At the same time, the experimental results above validate the following advantages of the PLS-SVR fusion quantification algorithm: (1) Small sample adaptability. Expanding the training set through data augmentation alleviates the bottleneck of limited sample sizes in LIBS experiments. The original training set contained only 16 samples per concentration, but after enhancement, 1600 data sets were generated, significantly improving the model’s generalization ability. (2) Noise suppression capability. The combined application of Gaussian noise injection and Savitzky–Golay filtering effectively suppresses the impact of plasma fluctuations and instrument noise on spectral signals, making the stability of prediction results significantly better than traditional methods. (3) Enhanced interference resistance. Traditional methods rely on a single spectral line intensity ratio (such as the C I 247.856 nm internal standard method), which is susceptible to matrix interference, whereas PLS-SVR utilizes full spectral information, automatically selecting key wavelengths through feature selection, reducing the influence of matrix differences on predictions. Moreover, PLS dimensionality reduction reduces the data dimensions from 8192 to 10, greatly decreasing the computational complexity of SVR while retaining over 95% of the spectral variation information and balancing accuracy and efficiency.
5. Conclusions
This study addresses the issue of insufficient sensitivity in liquid sample laser-induced breakdown spectroscopy (LIBS) for detecting phosphorus in water by proposing an enhanced strategy based on liquid–solid conversion using a graphite substrate, combined with the PLS-SVR fusion quantitative analysis algorithm, significantly improving detection performance.
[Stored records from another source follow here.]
-- pv_equiv track=rewrite | github.com/Vedika1102/AI-Methods-in-Adversarial-Search | part1/raichu.py | whether_win_ornot
-- ===== SOURCE A (Python) =====
-- def whether_win_ornot(board):
--     # Initialize sets for the two players
--     white_player = set()
--     black_player = set()
--     # Define symbols for pieces
--     wh, bl = ['w', 'W', '@'], ['b', 'B', '$']
--
--     row_index = 0
--     while row_index < len(board):
--         col_index = 0
--         while col_index < len(board[row_index]):
--             each_col = board[row_index][col_index]
--             # Adding pieces to the respective sets
--             if each_col in bl:
--                 black_player.add(each_col)
--             elif each_col in wh:
--                 white_player.add(each_col)
--             col_index += 1
--         row_index += 1
--
--     # Check if a player has won
--     if len(black_player) == 0 or len(white_player) == 0:
--         return True
--     return False
-- ===== SOURCE B (Python) =====
-- def whether_win_ornot(board):
--     # Two short-circuiting existence passes instead of populating piece sets.
--     has_white = any(c in ('w', 'W', '@') for row in board for c in row)
--     has_black = any(c in ('b', 'B', '$') for row in board for c in row)
--     return not (has_white and has_black)
-- ===== Notes on version B (the rewrite author's own statement) =====
-- stated objective: simpler
-- what changed: Replaces the index-driven double while-loop that populates two piece sets and then tests their sizes with two short-circuiting any() existence passes combined by not (has_white and has_black).
import Mathlib
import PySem

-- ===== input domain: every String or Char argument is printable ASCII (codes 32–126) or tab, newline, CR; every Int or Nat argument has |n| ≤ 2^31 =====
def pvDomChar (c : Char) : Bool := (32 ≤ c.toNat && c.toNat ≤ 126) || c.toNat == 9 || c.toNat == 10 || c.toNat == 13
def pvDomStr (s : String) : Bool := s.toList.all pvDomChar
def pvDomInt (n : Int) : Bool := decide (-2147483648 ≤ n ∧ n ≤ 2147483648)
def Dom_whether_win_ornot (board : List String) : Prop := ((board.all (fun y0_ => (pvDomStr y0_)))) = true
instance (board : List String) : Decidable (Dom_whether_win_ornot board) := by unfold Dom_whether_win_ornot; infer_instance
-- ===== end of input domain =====

-- B replaces the two index-driven while-loops populating piece sets with two any() existence passes (simpler).

-- ===== PORT A =====
-- one step of A's inner while loop: classify a cell into the (white, black) piece sets
def pvStepA (st : PySem.Set Char × PySem.Set Char) (c : Char) :
    PySem.Set Char × PySem.Set Char :=
  if c ∈ (['b', 'B', '$'] : List Char) then (st.1, PySem.Set.add st.2 c)
  else if c ∈ (['w', 'W', '@'] : List Char) then (PySem.Set.add st.1 c, st.2)
  else st

def whether_win_ornot (board : List String) : Bool :=
  let st := board.foldl (fun st row => row.toList.foldl pvStepA st)
      ((PySem.Set.empty : PySem.Set Char), (PySem.Set.empty : PySem.Set Char))
  if PySem.Set.len st.2 = 0 ∨ PySem.Set.len st.1 = 0 then true else false

-- ===== PORT B =====
def whether_win_ornot_alt (board : List String) : Bool :=
  let has_white := board.any (fun row => row.toList.any (fun c => c ∈ (['w', 'W', '@'] : List Char)))
  let has_black := board.any (fun row => row.toList.any (fun c => c ∈ (['b', 'B', '$'] : List Char)))
  !(has_white && has_black)

-- ===== PRECONDITION & SPEC =====
def Spec_whether_win_ornot (board : List String) (out : Bool) : Prop := out = whether_win_ornot_alt board
instance (board : List String) (out : Bool) : Decidable (Spec_whether_win_ornot board out) := by unfold Spec_whether_win_ornot; infer_instance

-- ===== CLAIM (what is proved, stated in full; the proofs are below) =====
def Claim_equal_whether_win_ornot : Prop := ∀ (board : List String), Dom_whether_win_ornot board → Spec_whether_win_ornot board (whether_win_ornot board)

-- ===== LEMMAS AND PROOFS =====

theorem pv_add_ne_nil (s : PySem.Set Char) (c : Char) : PySem.Set.add s c ≠ [] := by
  unfold PySem.Set.add
  split
  · rename_i h
    intro hnil
    subst hnil
    simp [PySem.Set.contains] at h
  · simp

theorem pv_forall_cons_drop {α : Type} {P : α → Prop} {c : α} {cs : List α} (hc : P c) :
    (∀ x ∈ c :: cs, P x) ↔ (∀ x ∈ cs, P x) := by
  simp [hc]

theorem pv_fold_black_empty (cs : List Char) (st : PySem.Set Char × PySem.Set Char) :
    ((cs.foldl pvStepA st).2 = [] ↔
      st.2 = [] ∧ ∀ c ∈ cs, c ∉ (['b', 'B', '$'] : List Char)) := by
  induction cs generalizing st with
  | nil => simp
  | cons c cs ih =>
    rw [List.foldl_cons]
    by_cases hb : c ∈ (['b', 'B', '$'] : List Char)
    · rw [show pvStepA st c = (st.1, PySem.Set.add st.2 c) from by simp [pvStepA, hb], ih]
      constructor
      · rintro ⟨h, -⟩; exact absurd h (pv_add_ne_nil _ _)
      · rintro ⟨-, h⟩; exact absurd hb (h c (List.mem_cons_self))
    · by_cases hw : c ∈ (['w', 'W', '@'] : List Char)
      · rw [show pvStepA st c = (PySem.Set.add st.1 c, st.2) from by simp [pvStepA, hb, hw], ih,
          pv_forall_cons_drop (P := fun x => x ∉ (['b', 'B', '$'] : List Char)) hb]
      · rw [show pvStepA st c = st from by simp [pvStepA, hb, hw], ih,
          pv_forall_cons_drop (P := fun x => x ∉ (['b', 'B', '$'] : List Char)) hb]

theorem pv_fold_white_empty (cs : List Char) (st : PySem.Set Char × PySem.Set Char) :
    ((cs.foldl pvStepA st).1 = [] ↔
      st.1 = [] ∧ ∀ c ∈ cs, c ∉ (['w', 'W', '@'] : List Char)) := by
  induction cs generalizing st with
  | nil => simp
  | cons c cs ih =>
    rw [List.foldl_cons]
    by_cases hb : c ∈ (['b', 'B', '$'] : List Char)
    · have hw : c ∉ (['w', 'W', '@'] : List Char) := by fin_cases hb <;> decide
      rw [show pvStepA st c = (st.1, PySem.Set.add st.2 c) from by simp [pvStepA, hb], ih,
        pv_forall_cons_drop (P := fun x => x ∉ (['w', 'W', '@'] : List Char)) hw]
    · by_cases hw : c ∈ (['w', 'W', '@'] : List Char)
      · rw [show pvStepA st c = (PySem.Set.add st.1 c, st.2) from by simp [pvStepA, hb, hw], ih]
        constructor
        · rintro ⟨h, -⟩; exact absurd h (pv_add_ne_nil _ _)
        · rintro ⟨-, h⟩; exact absurd hw (h c (List.mem_cons_self))
      · rw [show pvStepA st c = st from by simp [pvStepA, hb, hw], ih,
          pv_forall_cons_drop (P := fun x => x ∉ (['w', 'W', '@'] : List Char)) hw]

theorem pv_rows_black_empty (rows : List String) (st : PySem.Set Char × PySem.Set Char) :
    ((rows.foldl (fun st row => row.toList.foldl pvStepA st) st).2 = [] ↔
      st.2 = [] ∧ ∀ r ∈ rows, ∀ c ∈ r.toList, c ∉ (['b', 'B', '$'] : List Char)) := by
  induction rows generalizing st with
  | nil => simp
  | cons r rows ih =>
    rw [List.foldl_cons, ih, pv_fold_black_empty]
    simp only [List.forall_mem_cons]
    tauto

theorem pv_rows_white_empty (rows : List String) (st : PySem.Set Char × PySem.Set Char) :
    ((rows.foldl (fun st row => row.toList.foldl pvStepA st) st).1 = [] ↔
      st.1 = [] ∧ ∀ r ∈ rows, ∀ c ∈ r.toList, c ∉ (['w', 'W', '@'] : List Char)) := by
  induction rows generalizing st with
  | nil => simp
  | cons r rows ih =>
    rw [List.foldl_cons, ih, pv_fold_white_empty]
    simp only [List.forall_mem_cons]
    tauto

-- ===== VERDICT (by name: the statement is the Claim_ definition above) =====
theorem whether_win_ornot_spec : Claim_equal_whether_win_ornot := by
  intro board _
  unfold Spec_whether_win_ornot whether_win_ornot whether_win_ornot_alt
  simp only [PySem.Set.len]
  have h2 := pv_rows_black_empty board (PySem.Set.empty, PySem.Set.empty)
  have h1 := pv_rows_white_empty board (PySem.Set.empty, PySem.Set.empty)
  simp only [PySem.Set.empty, true_and] at h2 h1
  cases hW : board.any (fun row => row.toList.any (fun c => c ∈ (['w', 'W', '@'] : List Char))) <;>
  cases hB : board.any (fun row => row.toList.any (fun c => c ∈ (['b', 'B', '$'] : List Char))) <;>
  simp only [List.any_eq_false, List.any_eq_true] at hW hB
  · -- no white, no black anywhere
    simp only [PySem.Set.empty, Int.natCast_eq_zero, List.length_eq_zero_iff, h2, h1]
    rw [if_pos (Or.inl (show ∀ r ∈ board, ∀ c ∈ r.toList, c ∉ (['b', 'B', '$'] : List Char) from by
      simpa using hB))]
    decide
  · -- black exists, no white
    simp only [PySem.Set.empty, Int.natCast_eq_zero, List.length_eq_zero_iff, h2, h1]
    rw [if_pos (Or.inr (show ∀ r ∈ board, ∀ c ∈ r.toList, c ∉ (['w', 'W', '@'] : List Char) from by
      simpa using hW))]
    decide
  · -- white exists, no black
    simp only [PySem.Set.empty, Int.natCast_eq_zero, List.length_eq_zero_iff, h2, h1]
    rw [if_pos (Or.inl (show ∀ r ∈ board, ∀ c ∈ r.toList, c ∉ (['b', 'B', '$'] : List Char) from by
      simpa using hB))]
    decide
  · -- both colours present: neither set is empty
    simp only [PySem.Set.empty, Int.natCast_eq_zero, List.length_eq_zero_iff, h2, h1]
    rw [if_neg]
    · decide
    · rintro (h | h)
      · obtain ⟨r, hr, c, hc, hcm⟩ := hB
        exact (h r hr c hc) (by simpa using hcm)
      · obtain ⟨r, hr, c, hc, hcm⟩ := hW
        exact (h r hr c hc) (by simpa using hcm)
By optimizing the parameters of a passive Q-switched multi-pulse Nd:YAG laser system (pulse energy 500 mJ, 13 pulses), the plasma excitation efficiency and spectral signal-to-noise ratio were effectively improved. The application of the graphite substrate, through adsorption enrichment and interference suppression characteristics, reduced the detection limits of phosphorus characteristic lines (PI213.6182 nm and PI214.9145 nm) to 0.09 mg/L and 0.23 mg/L, respectively, with the highest coefficient of determination (R2) for calibration curve fitting reaching 0.99358, verifying the stability and reliability of the method. In actual water sample testing, the absolute error of this method was controlled within 0.017 mg/L, with a relative error below 12%, showing high consistency with traditional total phosphorus detection results. Further research indicates that the PLS-SVR fusion algorithm significantly reduces prediction errors in small-sample nonlinear modeling through data enhancement, noise suppression, and full-spectrum feature extraction (for example, the relative errors for 0.625 mg/L and 2.5 mg/L samples are reduced to 2.1% and 5.6%, respectively), demonstrating a significant improvement over traditional linear regression methods. The breakthrough of this technology lies in simplifying the pretreatment process (single sample preparation time <10 min), enabling rapid in situ monitoring of phosphorus pollution in water bodies. This provides an efficient and low-cost technical means for the precise management of eutrophic water bodies. Future research can focus on surface modification of graphite substrates, optimization of multi-element simultaneous detection, and enhancement of machine learning model generalization capabilities, further expanding their applicability in complex environmental matrices and promoting the large-scale application of LIBS technology from laboratory settings to environmental monitoring sites.